Non si tratta certo di una nostalgia per un periodo pieno di risvolti drammatici – soprattutto nei totalitarismi a Est – ma di individuarne gli elementi che hanno garantito a oggi il periodo storico più lungo senza guerre in Europa. I conflitti nei Balcani e nell’ex-spazio sovietico sono sorti dopo la fine del bipolarismo e sono stati il risultato di un Sistema Internazionale terremotato nei suoi equilibri fondanti, con epicentro nel vecchio continente. Sono crisi che sarebbero state impensabili durante la Guerra fredda, troppo spesso liquidata come un periodo di stabilità dovuto alla deterrenza nucleare. Se fosse vero, oggi che quell’arsenale è addirittura aumentato, dovremmo a maggior ragione vivere in un mondo (e in un’Europa) senza guerre.
A ben guardare la Cortina di Ferro che caratterizzò quella stagione è molto diversa da quella “2.0” oggi evocata per battezzare la nuova barriera eretta tra Occidente e Oriente. La versione originale era espressione di un bipolarismo che per decenni ha garantito una continuità delle relazioni nel Sistema Internazionale, a partire da una chiara suddivisione delle zone di influenza dei due poli. Che a loro volta erano in perenne contrapposizione reciproca, ma evitando lo scontro diretto.

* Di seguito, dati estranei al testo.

-- pv_equiv track=rewrite | github.com/zgp123-wq/mindsp | mindspore_paa/utils/checkpoint.py | rename_fpn_weights
-- ===== SOURCE A (Python) =====
-- def rename_fpn_weights(layer_keys, stage_names):
--     for mapped_idx, stage_name in enumerate(stage_names, 1):
--         suffix = ""
--         if mapped_idx < 4:
--             suffix = ".lateral"
--         layer_keys = [k.replace(f"fpn.inner.layer{stage_name}.sum{suffix}", f"fpn_inner{mapped_idx}")
--                       for k in layer_keys]
--
--         layer_keys = [k.replace(f"fpn.layer{stage_name}.sum", f"fpn_layer{mapped_idx}") for k in layer_keys]
--
--     return layer_keys
-- ===== SOURCE B (Python) =====
-- def rename_fpn_weights(layer_keys, stage_names):
--     # Memoized key-at-a-time rewrite: a dict caches the renamed form of each
--     # DISTINCT key, so the stage fold runs once per distinct key instead of
--     # rebuilding the whole list twice per stage as A does.
--     cache = {}
--     out = []
--     for k in layer_keys:
--         v = cache.get(k)
--         if v is None:
--             v = k
--             for idx, name in enumerate(stage_names, 1):
--                 suffix = ".lateral" if idx < 4 else ""
--                 v = v.replace(f"fpn.inner.layer{name}.sum{suffix}", f"fpn_inner{idx}")
--                 v = v.replace(f"fpn.layer{name}.sum", f"fpn_layer{idx}")
--             cache[k] = v
--         out.append(v)
--     return out
-- ===== Notes on version B (the rewrite author's own statement) =====
-- stated objective: alternative
-- what changed: A rebuilds the whole key list twice per stage (stage-outer passes); B processes one key at a time and maintains a memo dict from distinct keys to their renamed form, so the stage fold is computed once per DISTINCT key and duplicates are answered by a dict lookup.
import Mathlib
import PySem

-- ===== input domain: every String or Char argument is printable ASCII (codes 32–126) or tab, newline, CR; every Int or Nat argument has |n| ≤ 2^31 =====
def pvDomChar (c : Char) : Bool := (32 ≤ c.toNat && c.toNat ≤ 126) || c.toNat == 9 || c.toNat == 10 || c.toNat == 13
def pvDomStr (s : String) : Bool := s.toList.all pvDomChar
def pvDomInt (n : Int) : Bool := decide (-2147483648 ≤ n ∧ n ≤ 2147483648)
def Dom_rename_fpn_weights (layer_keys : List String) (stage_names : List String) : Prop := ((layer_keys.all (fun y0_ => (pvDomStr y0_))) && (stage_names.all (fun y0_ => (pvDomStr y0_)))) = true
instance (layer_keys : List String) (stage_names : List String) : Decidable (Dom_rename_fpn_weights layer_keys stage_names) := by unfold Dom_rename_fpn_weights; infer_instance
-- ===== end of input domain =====

-- B replaces A's stage-outer double list rebuild with a key-at-a-time pass that memoizes
-- the renamed form of each distinct key in a dict (alternative structure, same results).

-- ===== PORT A =====
def rename_fpn_weights (layer_keys : List String) (stage_names : List String) : List String :=
  (PySem.List.enumerate stage_names 1).foldl
    (fun ks p =>
      let suffix : String := if p.1 < 4 then ".lateral" else ""
      let ks := ks.map (fun k =>
        PySem.Str.replace k ("fpn.inner.layer" ++ p.2 ++ ".sum" ++ suffix) ("fpn_inner" ++ PySem.Int.toStr p.1))
      ks.map (fun k =>
        PySem.Str.replace k ("fpn.layer" ++ p.2 ++ ".sum") ("fpn_layer" ++ PySem.Int.toStr p.1)))
    layer_keys

-- ===== PORT B =====
-- Source B's inner stage fold: rename ONE key through all stages
def pvRenameKey (stages : List (Int × String)) (k : String) : String :=
  stages.foldl
    (fun v p =>
      let suffix : String := if p.1 < 4 then ".lateral" else ""
      let v := PySem.Str.replace v ("fpn.inner.layer" ++ p.2 ++ ".sum" ++ suffix) ("fpn_inner" ++ PySem.Int.toStr p.1)
      PySem.Str.replace v ("fpn.layer" ++ p.2 ++ ".sum") ("fpn_layer" ++ PySem.Int.toStr p.1))
    k

def rename_fpn_weights_alt (layer_keys : List String) (stage_names : List String) : List String :=
  (layer_keys.foldl
    (fun (st : PySem.Dict String String × List String) k =>
      match st.1.get? k with
      | some v => (st.1, st.2 ++ [v])
      | none =>
        let v := pvRenameKey (PySem.List.enumerate stage_names 1) k
        (st.1.insert k v, st.2 ++ [v]))
    (PySem.Dict.empty, [])).2

-- ===== PRECONDITION & SPEC =====
def Spec_rename_fpn_weights (layer_keys : List String) (stage_names : List String) (out : List String) : Prop := out = rename_fpn_weights_alt layer_keys stage_names
instance (layer_keys : List String) (stage_names : List String) (out : List String) : Decidable (Spec_rename_fpn_weights layer_keys stage_names out) := by unfold Spec_rename_fpn_weights; infer_instance

-- ===== CLAIM (what is proved, stated in full; the proofs are below) =====
def Claim_equal_rename_fpn_weights : Prop := ∀ (layer_keys : List String) (stage_names : List String), Dom_rename_fpn_weights layer_keys stage_names → Spec_rename_fpn_weights layer_keys stage_names (rename_fpn_weights layer_keys stage_names)

-- ===== LEMMAS AND PROOFS =====

-- A's stage-outer fold is the map of B's per-key stage fold
lemma pv_A_eq_map (l : List (Int × String)) :
    ∀ (ks : List String),
      l.foldl
        (fun ks p =>
          let suffix : String := if p.1 < 4 then ".lateral" else ""
          let ks := ks.map (fun k =>
            PySem.Str.replace k ("fpn.inner.layer" ++ p.2 ++ ".sum" ++ suffix) ("fpn_inner" ++ PySem.Int.toStr p.1))
          ks.map (fun k =>
            PySem.Str.replace k ("fpn.layer" ++ p.2 ++ ".sum") ("fpn_layer" ++ PySem.Int.toStr p.1)))
        ks
      = ks.map (pvRenameKey l) := by
  induction l with
  | nil => intro ks; rw [show pvRenameKey [] = id from funext (fun k => rfl), List.map_id, List.foldl_nil]
  | cons p rest ih =>
    intro ks
    rw [List.foldl_cons, ih]
    simp only [List.map_map]
    apply List.map_congr_left
    intro k _
    simp [pvRenameKey]

-- B's memoizing fold computes the plain map, under the cache invariant
lemma pv_cache_fold (f : String → String) :
    ∀ (ks : List String) (d : PySem.Dict String String) (acc : List String),
      (∀ k v, d.get? k = some v → v = f k) →
      (ks.foldl
        (fun (st : PySem.Dict String String × List String) k =>
          match st.1.get? k with
          | some v => (st.1, st.2 ++ [v])
          | none => (st.1.insert k (f k), st.2 ++ [f k]))
        (d, acc)).2 = acc ++ ks.map f := by
  intro ks
  induction ks with
  | nil => intro d acc _; simp
  | cons k rest ih =>
    intro d acc hinv
    rw [List.foldl_cons]
    cases hget : d.get? k with
    | some v =>
      rw [ih d (acc ++ [v]) hinv]
      simp [hinv k v hget]
    | none =>
      rw [ih (d.insert k (f k)) (acc ++ [f k])]
      · simp
      · intro k' v' h
        rw [PySem.Dict.get?_insert] at h
        by_cases hk : k' = k
        · simp [hk] at h; simp [hk, h.symm]
        · simp [hk] at h; exact hinv k' v' h

-- ===== VERDICT (by name: the statement is the Claim_ definition above) =====
theorem rename_fpn_weights_spec : Claim_equal_rename_fpn_weights := by
  intro ks sn _
  unfold Spec_rename_fpn_weights rename_fpn_weights rename_fpn_weights_alt
  rw [pv_A_eq_map]
  rw [pv_cache_fold (pvRenameKey (PySem.List.enumerate sn 1)) ks PySem.Dict.empty []
    (by intro k v h; simp [PySem.Dict.get?_empty] at h)]
  simp
-- B replaces the eight materialised reorderings by a single pass over the grid that
-- prunes a running set of still-possible symmetries (candidate elimination with early
-- exit); objective: alternative algorithm of the same cost.

-- ===== PORT A =====
-- math.isqrt(n): the largest k with k*k ≤ n (kernel-reducible; shared by both ports,
-- as both Pythons call the same library function).
def pvIsqrt (n : Nat) : Nat :=
  (List.range (n + 1)).foldl (fun acc k => if k * k ≤ n then k else acc) 0

-- Python 'reorder': none exactly where it raises IndexError (length mismatch).
-- At A's call sites every index in 'order' lies in [0, len(order)), so when the length
-- check passes '(pyGet? …).getD 0' never takes the default and is exact.
def pyReorder? (s : List Int) (order : List Int) : Option (List Int) :=
  if s.length ≠ order.length then none
  else some (order.map (fun i => (PySem.List.pyGet? s i).getD 0))

-- math.isqrt(len(seq)) = Nat.sqrt of the length (the argument is a length, hence ≥ 0).
-- Where Python A raises IndexError (seq ≠ seq2 and len(seq2) ≠ size²) every pyReorder? is
-- none, the comparisons are all false and the port returns -1; Pre_ excludes those inputs.
def is_same_square_array (seq : List Int) (seq2 : List Int) : Int :=
  let size : Int := ((pvIsqrt seq.length : Nat) : Int)
  if seq = seq2 ∨
      some seq = pyReorder? seq2 ((PySem.List.pyRange (size - 1) (-1) (-1)).flatMap
        (fun i => (PySem.List.pyRange 0 size 1).map (fun j => i * size + j))) ∨
      some seq = pyReorder? seq2 ((PySem.List.pyRange 0 size 1).flatMap
        (fun i => (PySem.List.pyRange (size - 1) (-1) (-1)).map (fun j => i * size + j))) ∨
      some seq = pyReorder? seq2 ((PySem.List.pyRange (size - 1) (-1) (-1)).flatMap
        (fun i => (PySem.List.pyRange (size - 1) (-1) (-1)).map (fun j => i * size + j))) ∨
      some seq = pyReorder? seq2 ((PySem.List.pyRange 0 size 1).flatMap
        (fun i => (PySem.List.pyRange 0 size 1).map (fun j => j * size + i))) ∨
      some seq = pyReorder? seq2 ((PySem.List.pyRange (size - 1) (-1) (-1)).flatMap
        (fun i => (PySem.List.pyRange 0 size 1).map (fun j => j * size + i))) ∨
      some seq = pyReorder? seq2 ((PySem.List.pyRange 0 size 1).flatMap
        (fun i => (PySem.List.pyRange (size - 1) (-1) (-1)).map (fun j => j * size + i))) ∨
      some seq = pyReorder? seq2 ((PySem.List.pyRange (size - 1) (-1) (-1)).flatMap
        (fun i => (PySem.List.pyRange (size - 1) (-1) (-1)).map (fun j => j * size + i)))
  then 0 else -1

-- ===== PORT B =====
-- Python helper idx(t, i, j): the position in seq2 that symmetry t maps grid cell (i,j) to.
def bMap (size r t i j : Nat) : Nat :=
  if t = 0 then (r - i) * size + j
  else if t = 1 then i * size + (r - j)
  else if t = 2 then (r - i) * size + (r - j)
  else if t = 3 then j * size + i
  else if t = 4 then j * size + (r - i)
  else if t = 5 then (r - j) * size + i
  else (r - j) * size + (r - i)

-- Python B's 'for k in range(size*size)' loop over positions, pruning 'alive'.
-- All indexing is in range at the call site (k < size² = len(seq), idx < size² = len(seq2)),
-- so 'getD _ 0' never takes the default and is exact.
def bLoop (seq seq2 : List Int) (size : Nat) : List Nat → List Nat → Int
  | _alive, [] => 0
  | alive, k :: rest =>
    let i := k / size
    let j := k % size
    let v := seq.getD k 0
    let alive' := alive.filter (fun t => seq2.getD (bMap size (size - 1) t i j) 0 == v)
    if alive' = [] then -1 else bLoop seq seq2 size alive' rest

-- Python B raises IndexError where the length check fails (as A does there); Pre_
-- excludes those inputs and the port returns -1 there.
def is_same_square_array_alt (seq : List Int) (seq2 : List Int) : Int :=
  if seq = seq2 then 0
  else
    let size := pvIsqrt seq.length
    if seq2.length ≠ size * size then -1
    else if seq.length ≠ size * size then -1
    else bLoop seq seq2 size [0, 1, 2, 3, 4, 5, 6] (List.range (size * size))

-- ===== PRECONDITION & SPEC =====
-- Pre_ excludes exactly the inputs where Python A raises IndexError in 'reorder':
-- seq ≠ seq2 and len(seq2) ≠ isqrt(len(seq))² (Python B raises there too).
def Pre_is_same_square_array (seq : List Int) (seq2 : List Int) : Prop :=
  seq = seq2 ∨ seq2.length = pvIsqrt seq.length * pvIsqrt seq.length
instance (seq : List Int) (seq2 : List Int) : Decidable (Pre_is_same_square_array seq seq2) := by
  unfold Pre_is_same_square_array; infer_instance

def pvWitness_is_same_square_array : List Int × List Int := ([1, 2, 3, 4], [3, 1, 4, 2])

def Spec_is_same_square_array (seq : List Int) (seq2 : List Int) (out : Int) : Prop := out = is_same_square_array_alt seq seq2
instance (seq : List Int) (seq2 : List Int) (out : Int) : Decidable (Spec_is_same_square_array seq seq2 out) := by unfold Spec_is_same_square_array; infer_instance

-- ===== CLAIM (what is proved, stated in full; the proofs are below) =====
def Claim_equal_is_same_square_array : Prop := ∀ (seq : List Int) (seq2 : List Int), Dom_is_same_square_array seq seq2 → Pre_is_same_square_array seq seq2 → Spec_is_same_square_array seq seq2 (is_same_square_array seq seq2)

-- ===== LEMMAS AND PROOFS =====

-- pvIsqrt computes Nat.sqrt: the fold keeps the last (= largest) k in range(n+1) with k² ≤ n
theorem pvIsqrt_aux (n : Nat) : ∀ m : Nat, Nat.sqrt n < m →
    (List.range m).foldl (fun acc k => if k * k ≤ n then k else acc) 0 = Nat.sqrt n := by
  intro m
  induction m with
  | zero => omega
  | succ m ih =>
    intro hm
    rw [List.range_succ, List.foldl_append, List.foldl_cons, List.foldl_nil]
    rcases Nat.lt_or_ge (Nat.sqrt n) m with h | h
    · have hlt : n < m * m := by
        have := Nat.sqrt_lt'.mp h
        rwa [Nat.pow_two] at this
      rw [ih h, if_neg (Nat.not_le.mpr hlt)]
    · have hm' : m = Nat.sqrt n := by omega
      rw [hm', if_pos (Nat.sqrt_le n)]

theorem pvIsqrt_eq (n : Nat) : pvIsqrt n = Nat.sqrt n := by
  rw [pvIsqrt]
  exact pvIsqrt_aux n (n + 1) (by have := Nat.sqrt_le_self n; omega)

-- canonical form both sides are reduced to: entry (i,j) of the result is seq2[e i j]
def pvCanon (seq2 : List Int) (s : Nat) (e : Nat → Nat → Nat) : List Int :=
  (List.range s).flatMap (fun i => (List.range s).map (fun j => seq2.getD (e i j) 0))

theorem pvReorder_eval (seq2 : List Int) (s : Nat) (h2 : seq2.length = s * s)
    (gi gj : Nat → Nat) (hgi : ∀ k, k < s → gi k < s) (hgj : ∀ k, k < s → gj k < s)
    (F : Int → Int → Int) (G : Nat → Nat → Nat)
    (hFG : ∀ i j : Nat, i < s → j < s → F (i : Int) (j : Int) = ((G i j : Nat) : Int)) :
    pyReorder? seq2 (((List.range s).map (fun k => ((gi k : Nat) : Int))).flatMap
      (fun i => ((List.range s).map (fun k => ((gj k : Nat) : Int))).map (fun j => F i j)))
    = some (pvCanon seq2 s (fun i j => G (gi i) (gj j))) := by
  have hlen : (((List.range s).map (fun k => ((gi k : Nat) : Int))).flatMap
      (fun i => ((List.range s).map (fun k => ((gj k : Nat) : Int))).map (fun j => F i j))).length = s * s := by
    simp [List.length_flatMap, List.map_map, Function.comp_def]
  rw [pyReorder?, if_neg (by rw [hlen, h2]; simp)]
  congr 1
  rw [List.map_flatMap, pvCanon, List.flatMap_map]
  apply List.flatMap_congr
  intro i hi
  simp only [List.mem_range] at hi
  rw [List.map_map, List.map_map]
  apply List.map_congr_left
  intro j hj
  simp only [List.mem_range] at hj
  simp only [Function.comp_def]
  rw [hFG (gi i) (gj j) (hgi i hi) (hgj j hj), PySem.List.pyGet?_natCast,
    List.getD_eq_getElem?_getD]

-- flatten a row-major double range into a single range with div/mod coordinates
theorem pvFlatMap_range_mul {α : Type} (n m : Nat) (g : Nat → α) :
    (List.range n).flatMap (fun i => (List.range m).map (fun j => g (i * m + j)))
      = (List.range (n * m)).map g := by
  induction n with
  | zero => simp
  | succ n ih =>
    rw [List.range_succ, List.flatMap_append, ih, Nat.succ_mul, List.range_add,
      List.map_append, List.map_map]
    simp [Function.comp_def, Nat.add_comm]

-- pvCanon as a map over the flat position range
theorem pvCanon_eq_map (seq2 : List Int) (s : Nat) (e : Nat → Nat → Nat) :
    pvCanon seq2 s e = (List.range (s * s)).map (fun k => seq2.getD (e (k / s) (k % s)) 0) := by
  rw [pvCanon, ← pvFlatMap_range_mul s s (fun k => seq2.getD (e (k / s) (k % s)) 0)]
  apply List.flatMap_congr
  intro i hi
  simp only [List.mem_range] at hi
  apply List.map_congr_left
  intro j hj
  simp only [List.mem_range] at hj
  have hd : (i * s + j) / s = i := by
    rw [Nat.mul_comm i s, Nat.mul_add_div (by omega), Nat.div_eq_of_lt hj, Nat.add_zero]
  have hm : (i * s + j) % s = j := by
    rw [Nat.mul_comm i s, Nat.mul_add_mod]; exact Nat.mod_eq_of_lt hj
  rw [hd, hm]
-- pv_equiv track=rewrite | github.com/sepandhaghighi/pycounter | line_counter.py | comment
-- ===== SOURCE A (Python) =====
-- import string
--
-- def comment(line): # this function extract comment
--     index=line.find("#") # search for # as comment sign
--     if index!=-1: # if it's in the line
--         sub_line=line[:index] # create sub_line as prev chars
--         for i in sub_line: # if there is any chars before this sign it's not comment
--             if i in string.ascii_letters or i in string.punctuation:
--                 return False
--                 break
--         return True
--     else: # if there is no sign of # in the line , it's not a comment
--         return False
-- ===== SOURCE B (Python) =====
-- import string
--
-- def comment(line):
--     # single left-to-right scan: '#' wins before the letter/punctuation test
--     for c in line:
--         if c == "#":
--             return True
--         if c in string.ascii_letters or c in string.punctuation:
--             return False
--     return False
-- ===== Notes on version B (the rewrite author's own statement) =====
-- stated objective: simpler
-- what changed: Replaces find+slice+second prefix scan with one left-to-right scan that returns True on '#' and False on any earlier letter/punctuation character.
import Mathlib
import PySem

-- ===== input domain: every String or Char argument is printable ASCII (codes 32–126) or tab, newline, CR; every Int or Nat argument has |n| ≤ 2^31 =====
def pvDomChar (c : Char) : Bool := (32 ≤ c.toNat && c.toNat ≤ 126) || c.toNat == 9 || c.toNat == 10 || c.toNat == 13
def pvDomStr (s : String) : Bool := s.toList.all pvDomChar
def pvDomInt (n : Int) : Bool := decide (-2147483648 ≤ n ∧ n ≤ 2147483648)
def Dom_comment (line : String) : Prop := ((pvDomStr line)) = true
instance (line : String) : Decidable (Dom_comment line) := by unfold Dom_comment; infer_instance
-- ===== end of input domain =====

-- B is one left-to-right scan instead of A's find+slice+prefix scan; return value only, same behaviour.
-- ===== PORT A =====
def pvLetters : List Char := "abcdefghijklmnopqrstuvwxyzABCDEFGHIJKLMNOPQRSTUVWXYZ".toList
def pvPunct : List Char := "!\"#$%&'()*+,-./:;<=>?@[\\]^_`{|}~".toList
-- membership test 'i in string.ascii_letters or i in string.punctuation'
def pvIsLP (c : Char) : Bool := (c ∈ pvLetters) || (c ∈ pvPunct)

-- 'for i in sub_line: if LP(i): return False' then 'return True'
def commentLoopA : List Char → Bool
  | [] => true
  | c :: cs => if pvIsLP c then false else commentLoopA cs

def comment (line : String) : Bool :=
  let index := PySem.Str.find line "#"
  if index ≠ -1 then
    commentLoopA (PySem.Str.slice line none (some index)).toList
  else false

-- ===== PORT B =====
def commentScanB : List Char → Bool
  | [] => false
  | c :: cs => if c = '#' then true else if pvIsLP c then false else commentScanB cs

def comment_alt (line : String) : Bool := commentScanB line.toList

-- ===== PRECONDITION & SPEC =====
def Spec_comment (line : String) (out : Bool) : Prop := out = comment_alt line
instance (line : String) (out : Bool) : Decidable (Spec_comment line out) := by unfold Spec_comment; infer_instance

-- ===== CLAIM (what is proved, stated in full; the proofs are below) =====
def Claim_equal_comment : Prop := ∀ (line : String), Dom_comment line → Spec_comment line (comment line)

-- ===== LEMMAS AND PROOFS =====
theorem scanB_no_hash (l : List Char) (h : '#' ∉ l) : commentScanB l = false := by
  induction l with
  | nil => rfl
  | cons c cs ih =>
    simp only [List.mem_cons, not_or] at h
    have hc : ¬ (c = '#') := fun e => h.1 e.symm
    simp only [commentScanB, if_neg hc]
    split
    · rfl
    · exact ih h.2

theorem scanB_split (pre rest : List Char) (h : '#' ∉ pre) :
    commentScanB (pre ++ '#' :: rest) = commentLoopA pre := by
  induction pre with
  | nil => simp [commentScanB, commentLoopA]
  | cons c cs ih =>
    simp only [List.mem_cons, not_or] at h
    have hc : ¬ (c = '#') := fun e => h.1 e.symm
    simp only [List.cons_append, commentScanB, commentLoopA, if_neg hc]
    split
    · rfl
    · exact ih h.2

theorem singleton_prefix_iff (c : Char) (l : List Char) :
    [c] <+: l ↔ l.head? = some c := by
  cases l with
  | nil => simp
  | cons a t => simp [List.cons_prefix_cons, eq_comm]

-- ===== VERDICT (by name: the statement is the Claim_ definition above) =====
theorem comment_spec : Claim_equal_comment := by
  intro line _
  unfold Spec_comment comment comment_alt
  simp only [PySem.Str.find_eq, show ("#" : String).toList = ['#'] from rfl]
  by_cases hf : PySem.Chars.find line.toList ['#'] = -1
  · rw [if_neg (by simp [hf])]
    have hni : ¬ (['#'] <:+: line.toList) :=
      (PySem.Chars.find_eq_neg_one_iff line.toList _).mp hf
    have hm : '#' ∉ line.toList := fun hmem =>
      hni ((List.singleton_infix_iff _ _).mpr hmem)
    rw [scanB_no_hash _ hm]
  · have h0 : 0 ≤ PySem.Chars.find line.toList ['#'] := by
      have := PySem.Chars.neg_one_le_find line.toList ['#']
      omega
    obtain ⟨hpre, hmin⟩ := PySem.Chars.find_spec (s := line.toList) (sub := ['#']) h0
    set j := (PySem.Chars.find line.toList ['#']).toNat with hj
    obtain ⟨t, ht⟩ := hpre
    have hsplit : line.toList = line.toList.take j ++ '#' :: t := by
      conv_lhs => rw [← List.take_append_drop j line.toList]
      rw [← ht]; rfl
    have hjlen : j ≤ line.toList.length := by
      have := PySem.Chars.find_le_length line.toList ['#']
      omega
    have hnh : '#' ∉ line.toList.take j := by
      intro hmem
      obtain ⟨i, hi, hget⟩ := List.getElem_of_mem hmem
      have hij : i < j := lt_of_lt_of_le hi (by simp [List.length_take])
      refine hmin i hij ?_
      rw [singleton_prefix_iff, List.head?_drop]
      rw [List.getElem_take] at hget
      rw [List.getElem?_eq_getElem (lt_of_lt_of_le hij hjlen), hget]
    rw [if_pos (by simpa using hf)]
    have hslice : (PySem.Str.slice line none
        (some (PySem.Chars.find line.toList ['#']))).toList
        = line.toList.take j := by
      rw [PySem.Str.toList_slice]
      simp only [PySem.Chars.slice_eq_listSlice]
      rw [PySem.List.slice_to]
      exact h0
    rw [hslice]
    conv_rhs => rw [hsplit]
    rw [scanB_split _ _ hnh]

L’ingrediente base di quell’equilibrio era un costante “coordinamento competitivo” tra i vertici dei due schieramenti che non escludeva colpi bassi dati e ricevuti ma affrontava i passaggi decisivi con codici di comportamento condivisi sugli aspetti fondamentali. Per paradosso, i contatti tra Washington a Mosca erano più intensi all’epoca dei telefoni a filo di quanto lo siano oggi, in piena rivoluzione ITC.
L’efficacia di quel contesto non stava nell’evitare l’emergere di eventuali problemi ma nel riuscire a contenerli in modo tale da non farli arrivare ad un punto di rottura e di non ritorno. Provoca un brivido felino pensare a quali esiti catastrofici porterebbe oggi una crisi missilistica sul modello di quella cubana del 1962, gestita con il carosello di soggetti, azioni (e parole in libertà) dell’attuale dis-ordine mondiale.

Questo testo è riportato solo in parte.